Betroffene wandte sich an Polizei

Ins Rollen kam der Fall, nachdem sich eine betroffene Frau an die Polizei gewandt hatte. Daraufhin meldeten sich weitere Frauen, die Ermittlungen der Polizei starteten. Bisher sind zehn Opfer bekannt. Die Polizei geht davon aus, dass es sowohl weitere Opfer als auch weitere Täter gibt.

Mitte Juni erfolgte dann die Festnahme von sechs Personen, im Alter zwischen 19 und 37 Jahren, auch mit Unterstützung des Einsatzkommandos Cobra. Zusätzlich stellten die Beamten an den Wohnadressen der Beschuldigten in Wien und Linz Mobiltelefone, diverse Gas- und Schreckschusswaffen sowie 5.000 Euro Bargeld sicher.

Ob die Waffen bei den Drohungen an die Frauen zum Einsatz kamen, konnte die Polizei am Donnerstag nicht sagen. Die Verdächtigen sollen aber in Sozialen Netzwerken damit posiert haben, hieß es. Die Beschuldigten wurden wegen zahlreicher strafrechtlicher Delikte angezeigt, insbesondere wegen des Verdachts der mehrfachen Körperverletzung, Nötigung sowie der kriminellen Vereinigung.

Asylwerber unter den Tätern

Die mutmaßlichen Täter sind Asylwerber, beziehungsweise subsidiär Schutzberechtigte. Bei einer Verurteilung könnten sie unter bestimmten Umständen wieder in ihre Heimat abgeschoben werden. „Das Gesetz sagt, wenn jemand straffällig geworden ist, dann soll nach Möglichkeit der Schutzstatus aberkannt werden. Losgelöst davon ist aber zu prüfen, ob die Person tatsächlich in das Herkunftsland zurückgeschickt werden kann. Das hängt davon ab, welche Situation die Menschen dort erwartet. Wenn zum Beispiel die Todesstrafe oder Folter drohen würde, dann darf Österreich nicht in dieses Land abschieben“, sagt der Rechtsanwalt und Asylrechts-Experte Christian Schmaus gegenüber „Wien heute“. Das hängt auch davon ab, ob und für welche Delikte die sogenannten Sittenwächter verurteilt werden.

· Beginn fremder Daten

-- pv_equiv track=rewrite | github.com/marcnolet/interview-examples | ansible/playbooks/package-upgrade/scripts/patch_groups.py | create_patch_groups
-- ===== SOURCE A (Python) =====
-- from collections import defaultdict
-- from typing import List, Dict
--
-- def create_patch_groups(hosts_by_role: Dict[str, List[str]]) -> Dict[str, List[str]]:
--     """
--     Generates patch groups from the given hosts by role.
--
--     This function performs the following tasks:
--     1. Separates non-sharddb roles from sharddb roles.
--     2. Creates patch groups for non-sharddb roles, distributing hosts evenly in reverse order.
--     3. Handles sharddb roles separately, placing them in patch groups 1 and 2.
--
--     Args:
--         hosts_by_role (dict): A dictionary where keys are role names and values are lists of hosts.
--
--     Returns:
--         dict: A dictionary of patch groups, where keys are group names (e.g., "pg1", "pg2")
--               and values are lists of hosts in that group.
--     """
--
--     non_sharddb_roles = {role: hosts for role, hosts in hosts_by_role.items() \
--                          if role != "be-sharddb"}
--     max_hosts = max(len(hosts) for hosts in non_sharddb_roles.values()) if non_sharddb_roles else 0
--     patch_groups = defaultdict(list)
--
--     for i in range(max_hosts):
--         for role, hosts in non_sharddb_roles.items():
--             if i < len(hosts):
--                 patch_groups[f"pg{i+1}"].append(hosts[i])
--
--     if "be-sharddb" in hosts_by_role:
--         sharddb_hosts = hosts_by_role["be-sharddb"]
--         if len(sharddb_hosts) == 1:
--             patch_groups["pg1"].extend(sharddb_hosts)
--         else:
--             mid = len(sharddb_hosts) // 2
--             patch_groups["pg2"].extend(sharddb_hosts[:mid])
--             patch_groups["pg1"].extend(sharddb_hosts[mid:])
--
--     return dict(patch_groups)
-- ===== SOURCE B (Python) =====
-- def create_patch_groups(hosts_by_role):
--     patch_groups = {}
--     for role, hosts in hosts_by_role.items():
--         if role != "be-sharddb":
--             for i, host in enumerate(hosts):
--                 patch_groups.setdefault(f"pg{i+1}", []).append(host)
--     sharddb_hosts = hosts_by_role.get("be-sharddb")
--     if sharddb_hosts is None:
--         return patch_groups
--     if len(sharddb_hosts) == 1:
--         patch_groups.setdefault("pg1", []).extend(sharddb_hosts)
--     else:
--         mid = len(sharddb_hosts) // 2
--         patch_groups.setdefault("pg2", []).extend(sharddb_hosts[:mid])
--         patch_groups.setdefault("pg1", []).extend(sharddb_hosts[mid:])
--     return patch_groups
-- ===== Notes on version B (the rewrite author's own statement) =====
-- stated objective: alternative
-- what changed: B makes a single pass over the roles, enumerating each role's hosts and appending each host directly to its patch group, instead of A's outer loop over range(max_hosts) that rescans every role per index; B also drops the intermediate filtered dict and the max() prescan.
import Mathlib
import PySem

Ministerin meldete sich zu Wort

Integrations- und Frauenministerin Susanne Raab (ÖVP) zeigte sich über die Vorfälle entsetzt. „Frauen leben in Österreich frei und wählen ihren Lebensweg selbst. Wenn diese Selbstbestimmung der Frau beschnitten wird, werden Menschenrechte verletzt“, erläuterte Raab. Ein Aufbau von Parallelstrukturen würde bestraft. Integration bedeute auch immer, die Grundwerte und Freiheiten Österreichs zu akzeptieren. Der Wiener FP-ÖChef Dominik Nepp forderte in einer Aussendung, dass man solche Leute nicht fördern, sondern abschieben müsse.